**PROVIDED DATA:**
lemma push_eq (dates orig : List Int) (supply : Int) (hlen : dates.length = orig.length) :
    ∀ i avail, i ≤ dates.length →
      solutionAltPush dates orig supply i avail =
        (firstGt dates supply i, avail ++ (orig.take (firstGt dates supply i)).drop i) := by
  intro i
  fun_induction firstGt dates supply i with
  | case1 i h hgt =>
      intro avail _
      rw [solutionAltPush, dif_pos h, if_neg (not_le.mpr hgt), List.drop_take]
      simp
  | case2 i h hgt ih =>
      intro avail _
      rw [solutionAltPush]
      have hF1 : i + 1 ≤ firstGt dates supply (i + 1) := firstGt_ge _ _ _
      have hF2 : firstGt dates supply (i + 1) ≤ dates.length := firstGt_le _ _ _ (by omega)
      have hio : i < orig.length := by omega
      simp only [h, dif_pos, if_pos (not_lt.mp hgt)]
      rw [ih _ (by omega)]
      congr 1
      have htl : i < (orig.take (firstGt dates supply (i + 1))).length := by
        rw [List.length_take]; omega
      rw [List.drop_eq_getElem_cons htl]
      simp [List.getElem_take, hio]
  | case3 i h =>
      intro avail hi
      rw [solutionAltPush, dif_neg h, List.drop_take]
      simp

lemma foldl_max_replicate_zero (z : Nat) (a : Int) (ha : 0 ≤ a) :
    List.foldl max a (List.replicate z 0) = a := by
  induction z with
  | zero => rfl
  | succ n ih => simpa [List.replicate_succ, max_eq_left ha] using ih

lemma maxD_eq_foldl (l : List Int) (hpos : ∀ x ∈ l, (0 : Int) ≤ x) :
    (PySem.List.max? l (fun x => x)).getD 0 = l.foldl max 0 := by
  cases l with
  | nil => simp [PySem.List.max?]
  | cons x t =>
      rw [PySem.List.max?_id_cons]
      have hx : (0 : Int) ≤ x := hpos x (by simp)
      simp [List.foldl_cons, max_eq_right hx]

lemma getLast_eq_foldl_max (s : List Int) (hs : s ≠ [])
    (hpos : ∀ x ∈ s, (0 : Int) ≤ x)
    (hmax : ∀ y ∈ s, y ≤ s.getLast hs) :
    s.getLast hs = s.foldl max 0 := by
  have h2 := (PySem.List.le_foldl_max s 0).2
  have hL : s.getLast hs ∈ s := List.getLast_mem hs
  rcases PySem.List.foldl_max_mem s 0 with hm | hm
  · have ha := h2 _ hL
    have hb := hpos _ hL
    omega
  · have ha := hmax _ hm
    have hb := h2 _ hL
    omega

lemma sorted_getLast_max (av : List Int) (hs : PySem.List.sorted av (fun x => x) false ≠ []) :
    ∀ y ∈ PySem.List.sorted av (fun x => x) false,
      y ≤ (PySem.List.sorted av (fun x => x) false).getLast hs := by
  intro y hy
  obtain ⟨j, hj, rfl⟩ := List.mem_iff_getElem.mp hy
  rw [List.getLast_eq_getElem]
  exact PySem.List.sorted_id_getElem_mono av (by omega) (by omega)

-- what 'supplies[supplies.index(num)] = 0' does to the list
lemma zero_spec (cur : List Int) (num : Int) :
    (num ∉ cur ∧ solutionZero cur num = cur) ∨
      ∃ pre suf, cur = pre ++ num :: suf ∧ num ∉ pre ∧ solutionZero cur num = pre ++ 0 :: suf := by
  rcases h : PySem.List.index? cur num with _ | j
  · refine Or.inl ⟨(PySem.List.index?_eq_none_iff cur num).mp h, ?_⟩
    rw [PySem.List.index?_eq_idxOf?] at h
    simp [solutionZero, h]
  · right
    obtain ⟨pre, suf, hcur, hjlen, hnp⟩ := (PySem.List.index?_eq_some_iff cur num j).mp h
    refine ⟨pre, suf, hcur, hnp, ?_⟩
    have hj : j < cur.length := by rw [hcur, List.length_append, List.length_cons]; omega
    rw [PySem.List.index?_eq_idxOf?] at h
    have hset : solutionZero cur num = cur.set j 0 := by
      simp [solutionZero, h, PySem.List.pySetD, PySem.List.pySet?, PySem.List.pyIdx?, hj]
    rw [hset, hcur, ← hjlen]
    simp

==

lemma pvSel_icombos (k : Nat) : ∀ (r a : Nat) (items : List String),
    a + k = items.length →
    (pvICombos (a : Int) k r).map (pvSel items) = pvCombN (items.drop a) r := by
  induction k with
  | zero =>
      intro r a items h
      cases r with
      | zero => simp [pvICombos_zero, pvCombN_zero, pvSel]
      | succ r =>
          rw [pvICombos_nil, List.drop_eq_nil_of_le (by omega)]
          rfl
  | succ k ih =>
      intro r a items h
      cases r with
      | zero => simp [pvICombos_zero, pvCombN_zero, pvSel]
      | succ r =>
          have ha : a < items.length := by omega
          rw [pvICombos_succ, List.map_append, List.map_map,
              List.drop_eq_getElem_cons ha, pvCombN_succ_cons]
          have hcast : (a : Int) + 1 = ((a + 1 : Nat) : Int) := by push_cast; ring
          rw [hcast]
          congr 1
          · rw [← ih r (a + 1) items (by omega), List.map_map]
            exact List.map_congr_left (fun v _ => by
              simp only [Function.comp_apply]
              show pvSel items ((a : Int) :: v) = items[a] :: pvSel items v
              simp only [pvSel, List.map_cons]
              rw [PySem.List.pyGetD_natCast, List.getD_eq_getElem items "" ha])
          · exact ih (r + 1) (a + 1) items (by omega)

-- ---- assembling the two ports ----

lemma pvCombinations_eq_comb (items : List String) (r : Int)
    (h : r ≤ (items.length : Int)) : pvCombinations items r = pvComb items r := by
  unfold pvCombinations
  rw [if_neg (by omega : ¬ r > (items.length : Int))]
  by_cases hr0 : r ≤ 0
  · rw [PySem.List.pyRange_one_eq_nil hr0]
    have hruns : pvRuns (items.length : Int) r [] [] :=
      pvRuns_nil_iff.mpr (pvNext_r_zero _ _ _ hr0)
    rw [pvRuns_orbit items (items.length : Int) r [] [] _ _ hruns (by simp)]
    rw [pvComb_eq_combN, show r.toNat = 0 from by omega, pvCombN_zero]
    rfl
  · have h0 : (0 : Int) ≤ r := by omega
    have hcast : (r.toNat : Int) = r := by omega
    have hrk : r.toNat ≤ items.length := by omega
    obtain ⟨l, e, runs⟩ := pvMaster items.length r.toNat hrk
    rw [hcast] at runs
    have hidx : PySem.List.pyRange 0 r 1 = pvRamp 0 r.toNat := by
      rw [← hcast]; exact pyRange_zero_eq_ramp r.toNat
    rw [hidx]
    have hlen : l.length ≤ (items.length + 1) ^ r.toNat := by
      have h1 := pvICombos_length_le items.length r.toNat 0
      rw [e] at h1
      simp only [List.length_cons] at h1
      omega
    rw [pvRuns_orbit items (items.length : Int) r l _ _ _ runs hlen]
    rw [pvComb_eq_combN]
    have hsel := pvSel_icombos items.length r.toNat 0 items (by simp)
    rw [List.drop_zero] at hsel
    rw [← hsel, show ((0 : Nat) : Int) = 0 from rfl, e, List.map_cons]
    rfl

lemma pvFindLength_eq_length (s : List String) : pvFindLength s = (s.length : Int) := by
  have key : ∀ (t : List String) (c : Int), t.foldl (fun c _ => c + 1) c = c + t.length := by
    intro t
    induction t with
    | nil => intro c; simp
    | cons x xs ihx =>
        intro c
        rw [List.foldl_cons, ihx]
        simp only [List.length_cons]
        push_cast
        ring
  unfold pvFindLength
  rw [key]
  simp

* * *

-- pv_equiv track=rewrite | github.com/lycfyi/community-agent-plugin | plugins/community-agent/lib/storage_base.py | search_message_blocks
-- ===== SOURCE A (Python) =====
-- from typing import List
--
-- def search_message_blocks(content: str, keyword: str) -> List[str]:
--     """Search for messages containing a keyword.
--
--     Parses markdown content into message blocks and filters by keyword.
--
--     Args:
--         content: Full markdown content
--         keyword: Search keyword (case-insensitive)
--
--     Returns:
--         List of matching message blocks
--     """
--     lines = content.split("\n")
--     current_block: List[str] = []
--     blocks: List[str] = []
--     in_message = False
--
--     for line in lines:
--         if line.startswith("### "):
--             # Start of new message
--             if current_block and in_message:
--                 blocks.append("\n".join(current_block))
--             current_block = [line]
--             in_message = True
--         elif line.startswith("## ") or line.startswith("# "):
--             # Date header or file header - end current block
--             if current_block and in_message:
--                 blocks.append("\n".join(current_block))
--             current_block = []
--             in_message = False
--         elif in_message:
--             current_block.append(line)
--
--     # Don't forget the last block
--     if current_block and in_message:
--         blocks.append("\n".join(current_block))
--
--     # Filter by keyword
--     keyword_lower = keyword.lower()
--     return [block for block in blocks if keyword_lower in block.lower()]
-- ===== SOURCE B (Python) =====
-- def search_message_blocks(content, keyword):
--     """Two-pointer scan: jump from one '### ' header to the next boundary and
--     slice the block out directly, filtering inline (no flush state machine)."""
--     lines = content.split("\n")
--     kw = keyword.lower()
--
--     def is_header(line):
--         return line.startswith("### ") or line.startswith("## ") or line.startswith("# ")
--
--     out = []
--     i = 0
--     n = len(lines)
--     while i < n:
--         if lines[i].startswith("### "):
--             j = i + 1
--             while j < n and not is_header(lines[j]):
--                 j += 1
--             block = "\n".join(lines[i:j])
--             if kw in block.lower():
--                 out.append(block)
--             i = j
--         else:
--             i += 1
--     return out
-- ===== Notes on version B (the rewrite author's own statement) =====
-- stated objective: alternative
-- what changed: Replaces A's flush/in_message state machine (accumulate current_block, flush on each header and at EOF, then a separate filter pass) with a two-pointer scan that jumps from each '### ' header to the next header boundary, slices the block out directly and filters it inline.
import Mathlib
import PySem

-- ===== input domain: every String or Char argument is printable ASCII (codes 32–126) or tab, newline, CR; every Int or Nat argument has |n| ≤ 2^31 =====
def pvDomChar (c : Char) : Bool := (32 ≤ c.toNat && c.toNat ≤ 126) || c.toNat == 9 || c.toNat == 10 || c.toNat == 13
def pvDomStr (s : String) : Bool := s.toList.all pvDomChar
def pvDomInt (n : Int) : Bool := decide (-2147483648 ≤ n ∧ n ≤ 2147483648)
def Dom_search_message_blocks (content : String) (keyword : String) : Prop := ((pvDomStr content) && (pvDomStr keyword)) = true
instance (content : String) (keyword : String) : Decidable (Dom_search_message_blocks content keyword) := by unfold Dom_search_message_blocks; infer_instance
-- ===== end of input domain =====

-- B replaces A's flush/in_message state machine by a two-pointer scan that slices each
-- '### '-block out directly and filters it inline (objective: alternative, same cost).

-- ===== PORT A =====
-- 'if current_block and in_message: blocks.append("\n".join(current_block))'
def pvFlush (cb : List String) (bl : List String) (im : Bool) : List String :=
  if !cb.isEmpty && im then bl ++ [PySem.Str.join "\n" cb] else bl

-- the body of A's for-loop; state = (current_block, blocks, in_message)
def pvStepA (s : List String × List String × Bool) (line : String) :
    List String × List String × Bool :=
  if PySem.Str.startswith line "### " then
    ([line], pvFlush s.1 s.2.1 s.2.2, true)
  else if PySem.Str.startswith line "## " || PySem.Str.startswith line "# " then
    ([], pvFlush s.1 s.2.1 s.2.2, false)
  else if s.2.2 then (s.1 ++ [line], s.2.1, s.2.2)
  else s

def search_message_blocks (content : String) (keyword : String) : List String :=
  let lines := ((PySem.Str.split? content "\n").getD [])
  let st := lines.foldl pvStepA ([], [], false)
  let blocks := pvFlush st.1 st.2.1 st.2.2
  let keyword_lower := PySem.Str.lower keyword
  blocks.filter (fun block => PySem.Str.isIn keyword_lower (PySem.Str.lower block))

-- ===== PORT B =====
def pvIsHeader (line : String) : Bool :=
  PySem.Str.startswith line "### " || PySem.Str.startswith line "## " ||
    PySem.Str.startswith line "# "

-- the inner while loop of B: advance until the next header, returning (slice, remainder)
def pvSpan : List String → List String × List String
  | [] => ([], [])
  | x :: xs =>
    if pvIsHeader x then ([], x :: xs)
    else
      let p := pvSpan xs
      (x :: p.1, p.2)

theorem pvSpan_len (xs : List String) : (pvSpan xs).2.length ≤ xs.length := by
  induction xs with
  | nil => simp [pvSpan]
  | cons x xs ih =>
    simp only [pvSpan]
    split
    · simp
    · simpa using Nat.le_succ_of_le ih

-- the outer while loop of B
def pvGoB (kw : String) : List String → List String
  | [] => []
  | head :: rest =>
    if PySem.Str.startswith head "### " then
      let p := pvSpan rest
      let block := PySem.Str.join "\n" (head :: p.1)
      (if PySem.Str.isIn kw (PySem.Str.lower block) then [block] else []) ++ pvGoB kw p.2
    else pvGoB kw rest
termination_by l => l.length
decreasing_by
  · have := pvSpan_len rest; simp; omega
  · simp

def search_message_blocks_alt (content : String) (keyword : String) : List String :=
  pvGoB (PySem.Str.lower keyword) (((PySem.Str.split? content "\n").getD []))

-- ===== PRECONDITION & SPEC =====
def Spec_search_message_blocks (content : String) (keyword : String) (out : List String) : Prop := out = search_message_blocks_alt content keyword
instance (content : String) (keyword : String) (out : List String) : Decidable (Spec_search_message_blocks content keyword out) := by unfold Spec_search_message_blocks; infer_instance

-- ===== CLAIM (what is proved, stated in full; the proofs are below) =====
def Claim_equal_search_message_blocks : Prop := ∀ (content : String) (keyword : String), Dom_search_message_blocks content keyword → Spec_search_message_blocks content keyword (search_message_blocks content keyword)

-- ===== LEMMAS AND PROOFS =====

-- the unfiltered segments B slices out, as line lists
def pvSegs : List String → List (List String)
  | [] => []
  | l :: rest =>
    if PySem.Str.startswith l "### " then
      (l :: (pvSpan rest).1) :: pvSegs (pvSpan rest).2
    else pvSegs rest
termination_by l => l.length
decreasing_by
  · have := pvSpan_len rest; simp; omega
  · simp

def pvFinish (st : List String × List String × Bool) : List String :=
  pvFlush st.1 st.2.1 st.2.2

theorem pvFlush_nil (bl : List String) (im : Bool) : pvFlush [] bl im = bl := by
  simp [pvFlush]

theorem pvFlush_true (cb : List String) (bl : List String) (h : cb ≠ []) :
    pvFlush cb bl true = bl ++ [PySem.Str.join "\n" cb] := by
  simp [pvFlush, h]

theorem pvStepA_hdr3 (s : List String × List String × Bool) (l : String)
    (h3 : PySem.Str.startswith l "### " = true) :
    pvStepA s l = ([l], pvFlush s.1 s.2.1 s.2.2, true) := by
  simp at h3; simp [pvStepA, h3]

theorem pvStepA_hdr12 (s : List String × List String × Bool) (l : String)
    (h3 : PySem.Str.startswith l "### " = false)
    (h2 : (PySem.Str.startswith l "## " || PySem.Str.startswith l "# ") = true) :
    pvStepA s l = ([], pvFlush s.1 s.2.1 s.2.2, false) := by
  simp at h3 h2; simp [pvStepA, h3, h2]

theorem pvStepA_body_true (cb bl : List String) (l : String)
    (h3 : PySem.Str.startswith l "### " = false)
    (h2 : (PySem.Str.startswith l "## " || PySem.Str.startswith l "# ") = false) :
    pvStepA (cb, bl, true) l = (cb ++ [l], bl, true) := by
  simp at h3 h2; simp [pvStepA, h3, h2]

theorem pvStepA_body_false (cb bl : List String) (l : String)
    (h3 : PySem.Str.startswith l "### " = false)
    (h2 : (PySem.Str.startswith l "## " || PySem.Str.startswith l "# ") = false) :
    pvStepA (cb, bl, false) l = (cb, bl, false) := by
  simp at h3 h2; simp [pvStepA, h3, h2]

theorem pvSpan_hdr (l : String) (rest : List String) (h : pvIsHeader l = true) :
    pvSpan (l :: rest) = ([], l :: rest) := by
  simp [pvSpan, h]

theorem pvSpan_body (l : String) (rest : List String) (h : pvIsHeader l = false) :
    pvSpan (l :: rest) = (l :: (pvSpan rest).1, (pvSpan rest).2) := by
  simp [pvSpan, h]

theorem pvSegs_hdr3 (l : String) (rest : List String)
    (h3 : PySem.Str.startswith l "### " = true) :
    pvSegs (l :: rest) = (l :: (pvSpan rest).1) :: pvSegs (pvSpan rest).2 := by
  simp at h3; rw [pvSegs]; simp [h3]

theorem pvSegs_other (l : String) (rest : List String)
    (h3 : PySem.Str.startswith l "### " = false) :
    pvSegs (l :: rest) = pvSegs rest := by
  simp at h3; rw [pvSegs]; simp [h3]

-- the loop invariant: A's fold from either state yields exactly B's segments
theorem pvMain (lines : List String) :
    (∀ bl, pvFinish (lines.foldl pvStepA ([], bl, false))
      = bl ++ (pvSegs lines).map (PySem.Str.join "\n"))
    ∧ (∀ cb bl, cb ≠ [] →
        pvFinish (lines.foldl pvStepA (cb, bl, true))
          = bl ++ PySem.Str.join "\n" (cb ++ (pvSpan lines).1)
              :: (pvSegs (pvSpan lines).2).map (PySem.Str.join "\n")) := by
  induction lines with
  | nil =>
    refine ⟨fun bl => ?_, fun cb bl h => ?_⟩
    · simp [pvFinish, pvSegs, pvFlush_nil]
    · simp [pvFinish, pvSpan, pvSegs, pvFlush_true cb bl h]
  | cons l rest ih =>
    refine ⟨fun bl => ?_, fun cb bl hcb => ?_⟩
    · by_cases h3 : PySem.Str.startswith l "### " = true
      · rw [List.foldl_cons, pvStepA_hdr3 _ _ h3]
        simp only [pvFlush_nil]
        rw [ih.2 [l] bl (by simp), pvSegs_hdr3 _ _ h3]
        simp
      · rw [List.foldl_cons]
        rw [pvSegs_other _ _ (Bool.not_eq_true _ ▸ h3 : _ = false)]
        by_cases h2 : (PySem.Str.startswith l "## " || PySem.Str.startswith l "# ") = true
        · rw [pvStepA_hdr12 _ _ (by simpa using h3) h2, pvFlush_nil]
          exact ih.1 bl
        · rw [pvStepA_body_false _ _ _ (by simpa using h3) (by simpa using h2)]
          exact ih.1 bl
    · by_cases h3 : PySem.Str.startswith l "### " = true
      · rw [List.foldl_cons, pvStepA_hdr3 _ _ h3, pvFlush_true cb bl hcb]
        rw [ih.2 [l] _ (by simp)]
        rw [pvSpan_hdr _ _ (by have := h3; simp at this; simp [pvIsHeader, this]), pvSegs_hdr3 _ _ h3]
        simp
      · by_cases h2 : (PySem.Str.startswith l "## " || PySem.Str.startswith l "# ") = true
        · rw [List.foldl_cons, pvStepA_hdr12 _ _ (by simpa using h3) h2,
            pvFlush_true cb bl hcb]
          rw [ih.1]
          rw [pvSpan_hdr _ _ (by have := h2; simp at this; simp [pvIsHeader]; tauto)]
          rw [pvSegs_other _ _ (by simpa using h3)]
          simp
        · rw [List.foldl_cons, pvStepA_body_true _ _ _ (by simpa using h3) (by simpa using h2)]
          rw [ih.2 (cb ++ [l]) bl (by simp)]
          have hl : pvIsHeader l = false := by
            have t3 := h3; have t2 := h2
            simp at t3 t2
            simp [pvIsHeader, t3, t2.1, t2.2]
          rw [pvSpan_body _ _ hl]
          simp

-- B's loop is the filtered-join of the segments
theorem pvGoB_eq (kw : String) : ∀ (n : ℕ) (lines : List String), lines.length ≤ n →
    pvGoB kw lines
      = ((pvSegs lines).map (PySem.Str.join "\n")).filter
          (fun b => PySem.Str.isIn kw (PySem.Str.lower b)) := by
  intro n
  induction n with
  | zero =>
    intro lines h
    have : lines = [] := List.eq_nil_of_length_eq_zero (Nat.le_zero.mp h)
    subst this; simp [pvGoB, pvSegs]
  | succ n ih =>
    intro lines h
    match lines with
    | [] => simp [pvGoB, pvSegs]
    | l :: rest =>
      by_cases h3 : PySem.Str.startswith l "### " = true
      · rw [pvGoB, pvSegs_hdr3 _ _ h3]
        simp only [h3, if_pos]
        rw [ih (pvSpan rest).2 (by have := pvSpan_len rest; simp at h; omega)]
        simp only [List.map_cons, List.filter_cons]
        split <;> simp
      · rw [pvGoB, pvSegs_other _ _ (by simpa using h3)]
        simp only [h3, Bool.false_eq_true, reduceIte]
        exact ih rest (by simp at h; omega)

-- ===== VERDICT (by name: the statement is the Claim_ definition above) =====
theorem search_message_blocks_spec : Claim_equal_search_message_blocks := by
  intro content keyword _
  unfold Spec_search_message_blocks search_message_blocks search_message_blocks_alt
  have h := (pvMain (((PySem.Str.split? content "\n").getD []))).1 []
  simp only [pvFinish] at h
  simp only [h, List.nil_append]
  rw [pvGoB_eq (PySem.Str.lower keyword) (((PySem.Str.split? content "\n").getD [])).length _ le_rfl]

**PROBLEM TO SOLVE:**
Repeat exactly the lines of the listing above, from the one with "simp only [List.map_cons, List.filter_cons]" down to the one with "exact ih rest (by simp at h; omega)"; both of those lines belong in the range.

**WORKED SOLUTION:**
        simp only [List.map_cons, List.filter_cons]
        split <;> simp
      · rw [pvGoB, pvSegs_other _ _ (by simpa using h3)]
        simp only [h3, Bool.false_eq_true, reduceIte]
        exact ih rest (by simp at h; omega)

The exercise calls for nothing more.